The morning was settling in, but the usually nocturnal hunter still moved through the brush in search of his next meal. The night’s hunt had not been fruitful, but there was time before the light would grow too intense for him to maintain stealth.
His dappled spotting—every one of the hundreds of rosettes that decorated his coat looked like a dark-colored human skull, as with other leopards of his species—would still aid him in blending into the underbrush. So he pressed on.
Then the leopard stepped around a tree trunk and saw something strange.
His thoughts, such as they were, emerged in non-verbal fashion, but if he could use human terminology to express them, he would have thought, What did this?

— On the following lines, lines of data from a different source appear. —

-- pv_equiv track=rewrite | github.com/20127304-AQ/Tic-Tac-Toe | AdversarialSearch.py | calculateXO
-- ===== SOURCE A (Python) =====
-- def calculateXO(line):
--     TotalX = 0
--     TotalO = 0
--     TotalEmpty = 0
--     for i in range(len(line)):
--         if line[i] == 1: TotalO += 1
--         if line[i] == 2: TotalX += 1
--         if line[i] == 0: TotalEmpty += 1
--     return TotalO, TotalX, TotalEmpty
-- ===== SOURCE B (Python) =====
-- def calculateXO(line):
--     return line.count(1), line.count(2), line.count(0)
-- ===== Notes on version B (the rewrite author's own statement) =====
-- stated objective: idiomatic
-- what changed: Replaced the single indexed loop with three conditional accumulators by three independent list.count scans returning the (O, X, Empty) tuple directly.
import Mathlib
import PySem

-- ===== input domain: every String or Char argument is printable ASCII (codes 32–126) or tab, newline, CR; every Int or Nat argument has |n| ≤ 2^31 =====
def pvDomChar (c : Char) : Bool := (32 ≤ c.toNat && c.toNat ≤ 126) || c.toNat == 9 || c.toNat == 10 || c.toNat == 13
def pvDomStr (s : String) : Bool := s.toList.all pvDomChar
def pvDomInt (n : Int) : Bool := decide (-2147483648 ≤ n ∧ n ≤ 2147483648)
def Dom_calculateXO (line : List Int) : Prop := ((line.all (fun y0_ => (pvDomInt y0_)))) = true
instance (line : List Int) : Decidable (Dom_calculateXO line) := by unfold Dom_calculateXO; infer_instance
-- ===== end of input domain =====

-- B replaces A's single indexed loop with three branches by three idiomatic line.count scans.

-- ===== PORT A =====
-- A: loop i over range(len(line)); three independent ifs bump TotalO/TotalX/TotalEmpty; return (TotalO, TotalX, TotalEmpty)
def calculateXO (line : List Int) : Int × Int × Int :=
  (PySem.List.pyRange 0 (PySem.List.len line) 1).foldl
    (fun (st : Int × Int × Int) i =>
      (if PySem.List.pyGetD line i 0 == 1 then st.1 + 1 else st.1,
       if PySem.List.pyGetD line i 0 == 2 then st.2.1 + 1 else st.2.1,
       if PySem.List.pyGetD line i 0 == 0 then st.2.2 + 1 else st.2.2))
    (0, 0, 0)

-- ===== PORT B =====
-- B: return line.count(1), line.count(2), line.count(0)
def calculateXO_alt (line : List Int) : Int × Int × Int :=
  ((PySem.List.count line 1 : Int), (PySem.List.count line 2 : Int), (PySem.List.count line 0 : Int))

-- ===== PRECONDITION & SPEC =====
def Spec_calculateXO (line : List Int) (out : Int × Int × Int) : Prop := out = calculateXO_alt line
instance (line : List Int) (out : Int × Int × Int) : Decidable (Spec_calculateXO line out) := by unfold Spec_calculateXO; infer_instance

-- ===== CLAIM (what is proved, stated in full; the proofs are below) =====
def Claim_equal_calculateXO : Prop := ∀ (line : List Int), Dom_calculateXO line → Spec_calculateXO line (calculateXO line)

-- ===== LEMMAS AND PROOFS =====

-- ===== VERDICT (by name: the statement is the Claim_ definition above) =====
theorem calculateXO_spec : Claim_equal_calculateXO := by
  intro line _
  show calculateXO line = calculateXO_alt line
  unfold calculateXO calculateXO_alt
  have h := PySem.List.foldl_pyRange_pyGetD line 0
        (fun (st : Int × Int × Int) x =>
          (if x == 1 then st.1 + 1 else st.1,
           if x == 2 then st.2.1 + 1 else st.2.1,
           if x == 0 then st.2.2 + 1 else st.2.2))
        ((0 : Int), (0 : Int), (0 : Int)) (a := 0) (by omega)
  simp only [Int.toNat_zero, List.drop_zero] at h
  rw [h]
  rw [PySem.List.foldl_prod_mk
        (f := fun (a : Int) x => if x == 1 then a + 1 else a)
        (g := fun (p : Int × Int) x =>
          (if x == 2 then p.1 + 1 else p.1, if x == 0 then p.2 + 1 else p.2)),
      PySem.List.foldl_prod_mk
        (f := fun (a : Int) x => if x == 2 then a + 1 else a)
        (g := fun (a : Int) x => if x == 0 then a + 1 else a),
      PySem.List.foldl_beq_add_one, PySem.List.foldl_beq_add_one, PySem.List.foldl_beq_add_one]
  simp [PySem.List.count]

He instinctively darted behind the tree again, wary that whatever had perpetrated the eerie display before him might still be nearby. His head darted up to scan the branches above, just in case there was a predator he was unfamiliar with perched there.
Nothing.
After a few seconds of looking and listening, the leopard became convinced the potential enemy had already gone. He poked his head out.
He saw what he had observed before: carnage.

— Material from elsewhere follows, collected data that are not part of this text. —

-- pv_equiv track=rewrite | github.com/Usefullatwork/Cot-ExplorerV2 | tests/unit/test_optimizer.py | _monthly_dates
-- ===== SOURCE A (Python) =====
-- def _monthly_dates(months: int, start_year: int = 2020, start_month: int = 1) -> list[str]:
--     """Generate one date per month for the given number of months."""
--     dates: list[str] = []
--     y, m = start_year, start_month
--     for _ in range(months):
--         dates.append(f"{y}-{m:02d}-15")
--         m += 1
--         if m > 12:
--             m = 1
--             y += 1
--     return dates
-- ===== SOURCE B (Python) =====
-- def _monthly_dates(months: int, start_year: int = 2020, start_month: int = 1) -> list[str]:
--     """Generate one date per month for the given number of months."""
--     first = start_year * 12 + start_month - 1
--     dates: list[str] = []
--     for i in range(months):
--         y, m = divmod(first + i, 12)
--         dates.append(f"{y}-{m + 1:02d}-15")
--     return dates
-- ===== Notes on version B (the rewrite author's own statement) =====
-- stated objective: simpler
-- what changed: The stateful carry loop over a mutating (year, month) pair is replaced by a single pass that computes each date independently from an absolute month index via divmod; Pre_ restricts to the natural domain start_month in 1..12 (or months < 1, where both return []), because an out-of-range start_month is malformed input on which A emits non-date strings like '2020-13-15' while B's divmod arithmetic normalizes it.
-- outside the precondition, e.g. on _monthly_dates(1, 2020, 13): A returns ['2020-13-15'], B returns ['2021-01-15']; on _monthly_dates(2, 2020, 0): A returns ['2020-00-15', '2020-01-15'], B returns ['2019-12-15', '2020-01-15']
import Mathlib
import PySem

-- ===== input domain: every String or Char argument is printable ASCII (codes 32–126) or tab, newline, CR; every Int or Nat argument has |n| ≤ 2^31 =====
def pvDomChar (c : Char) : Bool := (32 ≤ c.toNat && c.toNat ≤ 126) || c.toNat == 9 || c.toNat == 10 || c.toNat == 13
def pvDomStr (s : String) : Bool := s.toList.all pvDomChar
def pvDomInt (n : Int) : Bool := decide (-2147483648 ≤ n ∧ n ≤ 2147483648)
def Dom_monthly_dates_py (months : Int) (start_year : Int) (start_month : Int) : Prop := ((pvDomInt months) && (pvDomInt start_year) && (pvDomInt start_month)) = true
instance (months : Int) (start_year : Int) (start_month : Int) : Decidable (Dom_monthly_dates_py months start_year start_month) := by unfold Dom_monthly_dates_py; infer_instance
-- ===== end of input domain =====

-- B replaces A's stateful carry loop over a mutating (year, month) pair by one pass that
-- computes each date independently from an absolute month index via divmod (objective:
-- simpler; same linear cost); Pre_ restricts to the natural domain start_month ∈ 1..12.

-- shared helper: the f-string f"{y}-{m:02d}-15" both Pythons contain, exact for every int
-- (zero-padding to width 2 only affects 0 ≤ m ≤ 9; a sign counts toward the width).
def pvFmtDate (y m : Int) : String :=
  PySem.Int.toStr y ++ "-" ++
    (if 0 ≤ m ∧ m ≤ 9 then "0" ++ PySem.Int.toStr m else PySem.Int.toStr m) ++ "-15"

-- ===== PORT A =====
def monthly_dates_py (months : Int) (start_year : Int) (start_month : Int) : List String :=
  -- dates = []; y, m = start_year, start_month; for _ in range(months): append; m += 1; carry
  ((PySem.List.pyRange 0 months 1).foldl
    (fun (st : List String × Int × Int) _ =>
      if st.2.2 + 1 > 12 then (st.1 ++ [pvFmtDate st.2.1 st.2.2], st.2.1 + 1, 1)
      else (st.1 ++ [pvFmtDate st.2.1 st.2.2], st.2.1, st.2.2 + 1))
    ([], start_year, start_month)).1

-- ===== PORT B =====
def monthly_dates_py_alt (months : Int) (start_year : Int) (start_month : Int) : List String :=
  -- first = start_year*12 + start_month - 1; for i in range(months): y, m = divmod(first+i, 12)
  let first := start_year * 12 + start_month - 1
  (PySem.List.pyRange 0 months 1).map
    (fun i => pvFmtDate (PySem.Int.floordiv (first + i) 12) (PySem.Int.mod (first + i) 12 + 1))

-- ===== PRECONDITION & SPEC =====
-- Pre_ excludes malformed input: a start_month outside 1..12 (with months ≥ 1), on which
-- A emits non-date strings such as "2020-13-15" while B's divmod arithmetic normalizes the
-- month; for months < 1 both return [] regardless of start_month, so those stay inside.
def Pre_monthly_dates_py (months : Int) (start_year : Int) (start_month : Int) : Prop :=
  months < 1 ∨ (1 ≤ start_month ∧ start_month ≤ 12)
instance (months : Int) (start_year : Int) (start_month : Int) : Decidable (Pre_monthly_dates_py months start_year start_month) := by unfold Pre_monthly_dates_py; infer_instance

def pvWitness_monthly_dates_py : Int × Int × Int := (3, 2020, 11)

def Spec_monthly_dates_py (months : Int) (start_year : Int) (start_month : Int) (out : List String) : Prop := out = monthly_dates_py_alt months start_year start_month
instance (months : Int) (start_year : Int) (start_month : Int) (out : List String) : Decidable (Spec_monthly_dates_py months start_year start_month out) := by unfold Spec_monthly_dates_py; infer_instance

-- ===== CLAIM (what is proved, stated in full; the proofs are below) =====
def Claim_equal_monthly_dates_py : Prop := ∀ (months : Int) (start_year : Int) (start_month : Int), Dom_monthly_dates_py months start_year start_month → Pre_monthly_dates_py months start_year start_month → Spec_monthly_dates_py months start_year start_month (monthly_dates_py months start_year start_month)

-- ===== LEMMAS AND PROOFS =====

-- the (year, month) trajectory of A's loop, as pairs
def pvGen : Nat → Int → Int → List (Int × Int)
  | 0, _, _ => []
  | n + 1, y, m => (y, m) :: (if m + 1 > 12 then pvGen n (y + 1) 1 else pvGen n y (m + 1))

-- A's fold produces exactly the formatted trajectory
lemma pvFoldA (l : List Int) : ∀ (acc : List String) (y m : Int),
    (l.foldl
      (fun (st : List String × Int × Int) _ =>
        if st.2.2 + 1 > 12 then (st.1 ++ [pvFmtDate st.2.1 st.2.2], st.2.1 + 1, 1)
        else (st.1 ++ [pvFmtDate st.2.1 st.2.2], st.2.1, st.2.2 + 1))
      (acc, y, m)).1
    = acc ++ (pvGen l.length y m).map (fun p => pvFmtDate p.1 p.2) := by
  induction l with
  | nil => intro acc y m; simp [pvGen]
  | cons a l ih =>
      intro acc y m
      simp only [List.foldl_cons, List.length_cons, pvGen]
      by_cases h : m + 1 > 12
      · rw [if_pos h, if_pos h, ih, List.map_cons, List.append_assoc, List.singleton_append]
      · rw [if_neg h, if_neg h, ih, List.map_cons, List.append_assoc, List.singleton_append]

-- for a start month in 1..12, A's trajectory is the divmod closed form
lemma pvMain (n : Nat) : ∀ (y m : Int), 1 ≤ m → m ≤ 12 →
    pvGen n y m
    = (List.range n).map
        (fun (i : Nat) => (((y * 12 + m - 1 + i) / 12, (y * 12 + m - 1 + i) % 12 + 1) : Int × Int)) := by
  induction n with
  | zero => intro y m _ _; simp [pvGen]
  | succ n ih =>
      intro y m h1 h2
      rw [List.range_succ_eq_map, List.map_cons, List.map_map, pvGen]
      have c0 : ((y * 12 + m - 1 + (0 : Nat)) / 12 : Int) = y := by omega
      have c1 : ((y * 12 + m - 1 + (0 : Nat)) % 12 + 1 : Int) = m := by omega
      rw [c0, c1]
      by_cases h : m + 1 > 12
      · have hm : m = 12 := by omega
        rw [if_pos h, ih (y + 1) 1 (by omega) (by omega)]
        congr 1
        apply List.map_congr_left
        intro i _
        subst hm
        have e1 : ((y + 1) * 12 + 1 - 1 + (i : Int)) = y * 12 + 12 - 1 + ((i : Int) + 1) := by ring
        simp only [Function.comp_apply, Nat.succ_eq_add_one, e1]
        push_cast
        ring_nf
      · rw [if_neg h, ih y (m + 1) (by omega) (by omega)]
        congr 1
        apply List.map_congr_left
        intro i _
        have e1 : (y * 12 + (m + 1) - 1 + (i : Int)) = y * 12 + m - 1 + ((i : Int) + 1) := by ring
        simp only [Function.comp_apply, Nat.succ_eq_add_one, e1]
        push_cast
        ring_nf

-- ===== VERDICT (by name: the statement is the Claim_ definition above) =====
theorem monthly_dates_py_spec : Claim_equal_monthly_dates_py := by
  intro months start_year start_month _ hpre
  show monthly_dates_py months start_year start_month
      = monthly_dates_py_alt months start_year start_month
  unfold monthly_dates_py monthly_dates_py_alt
  rw [pvFoldA, PySem.List.length_pyRange_one, Int.sub_zero, List.nil_append,
    PySem.List.pyRange_one, List.map_map, Int.sub_zero]
  by_cases hn : months ≤ 0
  · have h0 : months.toNat = 0 := by omega
    rw [h0]; simp [pvGen]
  · have hm : 1 ≤ start_month ∧ start_month ≤ 12 := by
      unfold Pre_monthly_dates_py at hpre; omega
    rw [pvMain months.toNat start_year start_month hm.1 hm.2, List.map_map]
    apply List.map_congr_left
    intro i _
    simp only [Function.comp_apply, zero_add]
    rw [PySem.Int.floordiv_eq_ediv_of_pos (by omega), PySem.Int.mod_eq_emod_of_pos (by omega)]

Four gazelles, he recognized now. It had been difficult to be certain of the number at first, as they had been ripped limb from limb. The leopard padded closer, still looking around cautiously, wary of a trap.
But nothing emerged from the trees.
Eventually, the forest king reached the bits of gazelle that lay scattered along the ground. The closest specimen he saw was ripped in half. The top of the gazelle lay at the leopard’s feet, eyes staring fixedly forward forever, while the legs that he surmised had belonged to the lower half of the body stuck out of two different bushes. Each gazelle was dismembered in a slightly different way. One had its head ripped off, only. Another was a torso, with its head mostly attached, but missing all four of its legs; it had clearly bled out.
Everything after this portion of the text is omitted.